Not a pokes fan...I root for the Utes.

....I guess you could say that the Pathetic-South looks good, but only one team had a quality win.


----------



## Catherder (Aug 2, 2008)

wyoming2utah said:


> Not a pokes fan...I root for the Utes.
> 
> ....I guess you could say that the Pathetic-South looks good, but only one team had a quality win.



From one Utes fan to another, you sound more like a Deseret News message board cougarfan every year.  (Not that there is anything inherently wrong with that.)

But yes, the Pac-12 defecated all over themselves last week.


----------



## BigT (Mar 11, 2011)

Catherder said:


> From one Utes fan to another, you sound more like a Deseret News message board cougarfan every year.  (Not that there is anything inherently wrong with that.)
> 
> But yes, the Pac-12 defecated all over themselves last week.
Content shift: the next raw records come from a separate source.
-- pv_equiv track=rewrite | github.com/Gemdelle/BioScripts-python | ui/tkinter/JavaInterpreter.py | split_java_classes
-- ===== SOURCE A (Python) =====
-- def split_java_classes(java_code):
--     java_classes = []
--     current_class = ""
--
--     for line in java_code.splitlines():
--         if line.strip() == "//":  # Class limiter
--             if current_class.strip():
--                 java_classes.append(current_class.strip() + "\n")
--                 current_class = ""
--         else:
--             current_class += line + "\n"
--
--     if current_class.strip():
--         java_classes.append(current_class.strip() + "\n")
--
--     return java_classes
-- ===== SOURCE B (Python) =====
-- def split_java_classes(java_code):
--     # Partition the lines into groups separated by "//" delimiter lines,
--     # then join/strip/filter each group in a second pass.
--     groups = [[]]
--     for line in java_code.splitlines():
--         if line.strip() == "//":
--             groups.append([])
--         else:
--             groups[-1].append(line)
--     result = []
--     for chunk in groups:
--         text = "\n".join(chunk).strip()
--         if text:
--             result.append(text + "\n")
--     return result
-- ===== Notes on version B (the rewrite author's own statement) =====
-- stated objective: alternative
-- what changed: Replaces A's single stateful accumulate-and-reset string loop with a two-pass partition-then-map: first split the lines into groups at '//' delimiter lines, then join/strip/filter each group.
import Mathlib
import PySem

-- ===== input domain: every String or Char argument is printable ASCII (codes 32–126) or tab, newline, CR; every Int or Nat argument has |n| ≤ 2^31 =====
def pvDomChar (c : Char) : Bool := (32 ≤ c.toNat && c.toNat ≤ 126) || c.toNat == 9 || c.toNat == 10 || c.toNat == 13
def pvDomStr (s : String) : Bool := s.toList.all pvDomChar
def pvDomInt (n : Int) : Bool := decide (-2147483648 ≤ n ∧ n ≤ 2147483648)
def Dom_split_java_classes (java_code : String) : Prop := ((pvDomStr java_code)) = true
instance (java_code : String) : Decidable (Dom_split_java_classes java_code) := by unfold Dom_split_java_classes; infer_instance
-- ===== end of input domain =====

-- B replaces A's accumulate-and-reset loop by partition-into-groups then join/strip/filter (same cost, different decomposition).
-- ===== PORT A =====
-- one loop step of A: delimiter line emits the stripped accumulator (if non-blank), other lines are appended
def pvStepA (st : List (List Char) × List Char) (line : List Char) : List (List Char) × List Char :=
  if PySem.Chars.strip line = ['/', '/'] then
    if PySem.Chars.strip st.2 ≠ [] then (st.1 ++ [PySem.Chars.strip st.2 ++ ['\n']], [])
    else st
  else (st.1, st.2 ++ line ++ ['\n'])

-- A's trailing 'if current_class.strip(): append'
def pvFinishA (st : List (List Char) × List Char) : List (List Char) :=
  if PySem.Chars.strip st.2 ≠ [] then st.1 ++ [PySem.Chars.strip st.2 ++ ['\n']] else st.1

def split_java_classes (java_code : String) : List String :=
  (pvFinishA ((PySem.Chars.splitlines java_code.toList).foldl pvStepA ([], []))).map String.ofList

-- ===== PORT B =====
-- first pass: partition lines into groups at '//' delimiter lines
def pvGroupStep (gs : List (List (List Char))) (line : List Char) : List (List (List Char)) :=
  if PySem.Chars.strip line = ['/', '/'] then gs ++ [[]]
  else gs.dropLast ++ [gs.getLastD [] ++ [line]]

-- second pass: join each group, strip, keep the non-blank ones
def pvEmit (out : List (List Char)) (g : List (List Char)) : List (List Char) :=
  if PySem.Chars.strip (PySem.Chars.join ['\n'] g) ≠ [] then
    out ++ [PySem.Chars.strip (PySem.Chars.join ['\n'] g) ++ ['\n']]
  else out

def split_java_classes_alt (java_code : String) : List String :=
  let groups := (PySem.Chars.splitlines java_code.toList).foldl pvGroupStep [[]]
  (groups.foldl pvEmit []).map String.ofList

-- ===== PRECONDITION & SPEC =====
def Spec_split_java_classes (java_code : String) (out : List String) : Prop := out = split_java_classes_alt java_code
instance (java_code : String) (out : List String) : Decidable (Spec_split_java_classes java_code out) := by unfold Spec_split_java_classes; infer_instance

-- ===== CLAIM (what is proved, stated in full; the proofs are below) =====
def Claim_equal_split_java_classes : Prop := ∀ (java_code : String), Dom_split_java_classes java_code → Spec_split_java_classes java_code (split_java_classes java_code)

-- ===== LEMMAS AND PROOFS =====
-- cat g = what A's accumulator holds after the lines of group g: each line followed by '\n'
def pvCat (g : List (List Char)) : List Char := g.flatMap (fun l => l ++ ['\n'])

theorem pv_all_isspace_of_strip_nil {y : List Char}
    (h : PySem.Chars.strip y = []) : ∀ c ∈ y, PySem.Chars.isspace c = true := by
  intro c hc
  unfold PySem.Chars.strip PySem.Chars.rstrip PySem.Chars.lstrip at h
  have h2 : List.dropWhile PySem.Chars.isspace (List.dropWhile PySem.Chars.isspace y).reverse = [] := by
    simpa using congrArg List.reverse h
  have hall : ∀ x ∈ (List.dropWhile PySem.Chars.isspace y).reverse, PySem.Chars.isspace x = true :=
    List.dropWhile_eq_nil_iff.mp h2
  have hy : y = List.takeWhile PySem.Chars.isspace y ++ List.dropWhile PySem.Chars.isspace y :=
    (List.takeWhile_append_dropWhile).symm
  rw [hy] at hc
  rcases List.mem_append.mp hc with h1 | h1
  · exact List.mem_takeWhile_imp h1
  · exact hall c (List.mem_reverse.mpr h1)


theorem pv_strip_append_left {ws x : List Char}
    (h : ∀ c ∈ ws, PySem.Chars.isspace c = true) :
    PySem.Chars.strip (ws ++ x) = PySem.Chars.strip x := by
  unfold PySem.Chars.strip PySem.Chars.lstrip
  rw [List.dropWhile_append, List.dropWhile_eq_nil_iff.mpr h]
  simp


theorem pv_rstrip_append_ws {x ws : List Char}
    (h : ∀ c ∈ ws, PySem.Chars.isspace c = true) :
    PySem.Chars.rstrip (x ++ ws) = PySem.Chars.rstrip x := by
  unfold PySem.Chars.rstrip
  rw [List.reverse_append, List.dropWhile_append,
    List.dropWhile_eq_nil_iff.mpr (by intro a ha; exact h a (List.mem_reverse.mp ha))]
  simp

theorem pv_strip_append_right {x ws : List Char}
    (h : ∀ c ∈ ws, PySem.Chars.isspace c = true) :
    PySem.Chars.strip (x ++ ws) = PySem.Chars.strip x := by
  unfold PySem.Chars.strip PySem.Chars.lstrip
  rw [List.dropWhile_append]
  by_cases hx : List.dropWhile PySem.Chars.isspace x = []
  · rw [hx, List.dropWhile_eq_nil_iff.mpr h]
    simp
  · rw [if_neg (by simpa using hx)]
    exact pv_rstrip_append_ws h

theorem pv_cat_cons (a : List Char) (rest : List (List Char)) :
    pvCat (a :: rest) = PySem.Chars.join ['\n'] (a :: rest) ++ ['\n'] := by
  induction rest generalizing a with
  | nil => simp [pvCat, PySem.Chars.join_singleton]
  | cons b rs ih =>
    rw [PySem.Chars.join_cons_cons]
    have hc : pvCat (a :: b :: rs) = (a ++ ['\n']) ++ pvCat (b :: rs) := by simp [pvCat]
    rw [hc, ih b]
    simp

theorem pv_strip_cat_eq_join (g : List (List Char)) :
    PySem.Chars.strip (pvCat g) = PySem.Chars.strip (PySem.Chars.join ['\n'] g) := by
  cases g with
  | nil => rfl
  | cons a rest =>
    rw [pv_cat_cons]
    exact pv_strip_append_right (by intro c hc; simp at hc; subst hc; decide)

theorem pv_emit_acc (l : List (List (List Char))) (acc : List (List Char)) :
    l.foldl pvEmit acc = acc ++ l.foldl pvEmit [] := by
  induction l generalizing acc with
  | nil => simp
  | cons a l ih =>
    have he : ∀ acc2 : List (List Char), pvEmit acc2 a = acc2 ++ pvEmit [] a := by
      intro acc2; unfold pvEmit; split_ifs <;> simp
    rw [List.foldl_cons, List.foldl_cons, ih (pvEmit acc a), ih (pvEmit [] a), he acc]
    simp

theorem pv_getLastD_append (xs ys : List (List (List Char))) (h : ys ≠ []) :
    (xs ++ ys).getLastD [] = ys.getLastD [] := by
  cases ys with
  | nil => exact absurd rfl h
  | cons y yt =>
    rw [List.getLastD_eq_getLast?, List.getLast?_append_of_ne_nil xs (by simp),
      ← List.getLastD_eq_getLast?]

theorem pv_group_split (lines : List (List Char)) (xs ys : List (List (List Char))) (h : ys ≠ []) :
    lines.foldl pvGroupStep (xs ++ ys) = xs ++ lines.foldl pvGroupStep ys := by
  induction lines generalizing ys with
  | nil => simp
  | cons l ls ih =>
    rw [List.foldl_cons, List.foldl_cons]
    by_cases hd : PySem.Chars.strip l = ['/', '/']
    · rw [show pvGroupStep (xs ++ ys) l = xs ++ (ys ++ [[]]) from by
        simp [pvGroupStep, hd]]
      rw [show pvGroupStep ys l = ys ++ [[]] from by simp [pvGroupStep, hd]]
      exact ih (ys ++ [[]]) (by simp)
    · rw [show pvGroupStep (xs ++ ys) l = xs ++ (ys.dropLast ++ [ys.getLastD [] ++ [l]]) from by
        simp only [pvGroupStep, if_neg hd, List.dropLast_append_of_ne_nil h,
          pv_getLastD_append xs ys h, List.append_assoc]]
      rw [show pvGroupStep ys l = ys.dropLast ++ [ys.getLastD [] ++ [l]] from by
        simp [pvGroupStep, hd]]
      exact ih (ys.dropLast ++ [ys.getLastD [] ++ [l]]) (by simp)

theorem pv_main (lines : List (List Char)) :
    ∀ (cls : List (List Char)) (ws : List Char) (g : List (List Char)),
      (∀ c ∈ ws, PySem.Chars.isspace c = true) →
      pvFinishA (lines.foldl pvStepA (cls, ws ++ pvCat g)) =
        cls ++ (lines.foldl pvGroupStep [g]).foldl pvEmit [] := by
  induction lines with
  | nil =>
    intro cls ws g hws
    simp only [List.foldl_nil, List.foldl_cons]
    unfold pvFinishA pvEmit
    rw [pv_strip_append_left hws, pv_strip_cat_eq_join]
    split_ifs <;> simp
  | cons l ls ih =>
    intro cls ws g hws
    have hg : PySem.Chars.strip (ws ++ pvCat g) = PySem.Chars.strip (PySem.Chars.join ['\n'] g) := by
      rw [pv_strip_append_left hws, pv_strip_cat_eq_join]
    rw [List.foldl_cons, List.foldl_cons]
    by_cases hd : PySem.Chars.strip l = ['/', '/']
    · by_cases hne : PySem.Chars.strip (ws ++ pvCat g) = []
      · -- delimiter line, accumulator blank: A keeps the whitespace, B starts a fresh group
        rw [show pvStepA (cls, ws ++ pvCat g) l = (cls, ws ++ pvCat g) from by
          simp [pvStepA, hd, hne]]
        have hws' := pv_all_isspace_of_strip_nil hne
        have hmain := ih cls (ws ++ pvCat g) [] hws'
        rw [show (ws ++ pvCat g) ++ pvCat [] = ws ++ pvCat g from by simp [pvCat]] at hmain
        rw [hmain, show pvGroupStep [g] l = [g] ++ [[]] from by simp [pvGroupStep, hd],
          pv_group_split ls [g] [[]] (by simp), List.foldl_append, List.foldl_cons, List.foldl_nil]
        have hemit : pvEmit [] g = [] := by
          unfold pvEmit
          rw [if_neg]
          rw [not_not, ← hg]
          exact hne
        rw [hemit]
      · -- delimiter line, accumulator non-blank: A emits, B closes the group
        rw [show pvStepA (cls, ws ++ pvCat g) l
            = (cls ++ [PySem.Chars.strip (ws ++ pvCat g) ++ ['\n']], ([] : List Char)) from by
          simp [pvStepA, hd, hne]]
        have hemit : pvEmit [] g = [PySem.Chars.strip (PySem.Chars.join ['\n'] g) ++ ['\n']] := by
          unfold pvEmit
          rw [if_pos (by rw [← hg]; exact hne)]
          simp
        have hmain : pvFinishA (List.foldl pvStepA
              (cls ++ [PySem.Chars.strip (ws ++ pvCat g) ++ ['\n']], ([] : List Char)) ls)
            = (cls ++ [PySem.Chars.strip (ws ++ pvCat g) ++ ['\n']]) ++
              List.foldl pvEmit [] (List.foldl pvGroupStep [[]] ls) :=
          ih (cls ++ [PySem.Chars.strip (ws ++ pvCat g) ++ ['\n']]) [] []
            (by intro c hc; cases hc)
        rw [hmain, show pvGroupStep [g] l = [g] ++ [[]] from by simp [pvGroupStep, hd],
          pv_group_split ls [g] [[]] (by simp), List.foldl_append, List.foldl_cons,
          List.foldl_nil, hemit,
          pv_emit_acc _ [PySem.Chars.strip (PySem.Chars.join ['\n'] g) ++ ['\n']]]
        simp [hg]
    · -- ordinary line: appended to the accumulator / to the last group
      rw [show pvStepA (cls, ws ++ pvCat g) l = (cls, ws ++ pvCat (g ++ [l])) from by
        simp [pvStepA, hd, pvCat]]
      rw [show pvGroupStep [g] l = [g ++ [l]] from by simp [pvGroupStep, hd]]
      exact ih cls ws (g ++ [l]) hws

-- ===== VERDICT (by name: the statement is the Claim_ definition above) =====
theorem split_java_classes_spec : Claim_equal_split_java_classes := by
  intro java_code _
  unfold Spec_split_java_classes split_java_classes split_java_classes_alt
  have := pv_main (PySem.Chars.splitlines java_code.toList) [] [] []
    (by intro c hc; cases hc)
  simp [pvCat] at this
  simp [this]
That Washington loss is horrible! Oregon has a big game this weekend at Ohio State. And the fact of the matter is they need to show well. Reality is they need to win, but with their performance against Fresno State, it would seem the 14 point spread is about right.


----------



## wyoming2utah (Sep 12, 2007)

I didn't get to watch the Utes against Weber...I was disappointed with the outcome nevertheless. I watched the first half of the BYU game. I think this weekend's game will be interesting. I don't think I can take the zoub fans celebrating an end to the skid...


----------



## PBH (Nov 7, 2007)

wyoming2utah said:


> I don't think I can take the zoub fans celebrating an end to the skid...


We _only_ had two testimonies in Sacrament meeting Sunday that included the BYU win over Arizona. 
One guy said "what better way to start a Sunday than by having BYU playing football [at 12:15am]".
Then had another guy get up and comment that the game was played in Pacific time zone, so they actually finished prior to midnight (Pacific time) and thus, did not break the Sabath by playing on Sunday. But he was sure that God was still watching...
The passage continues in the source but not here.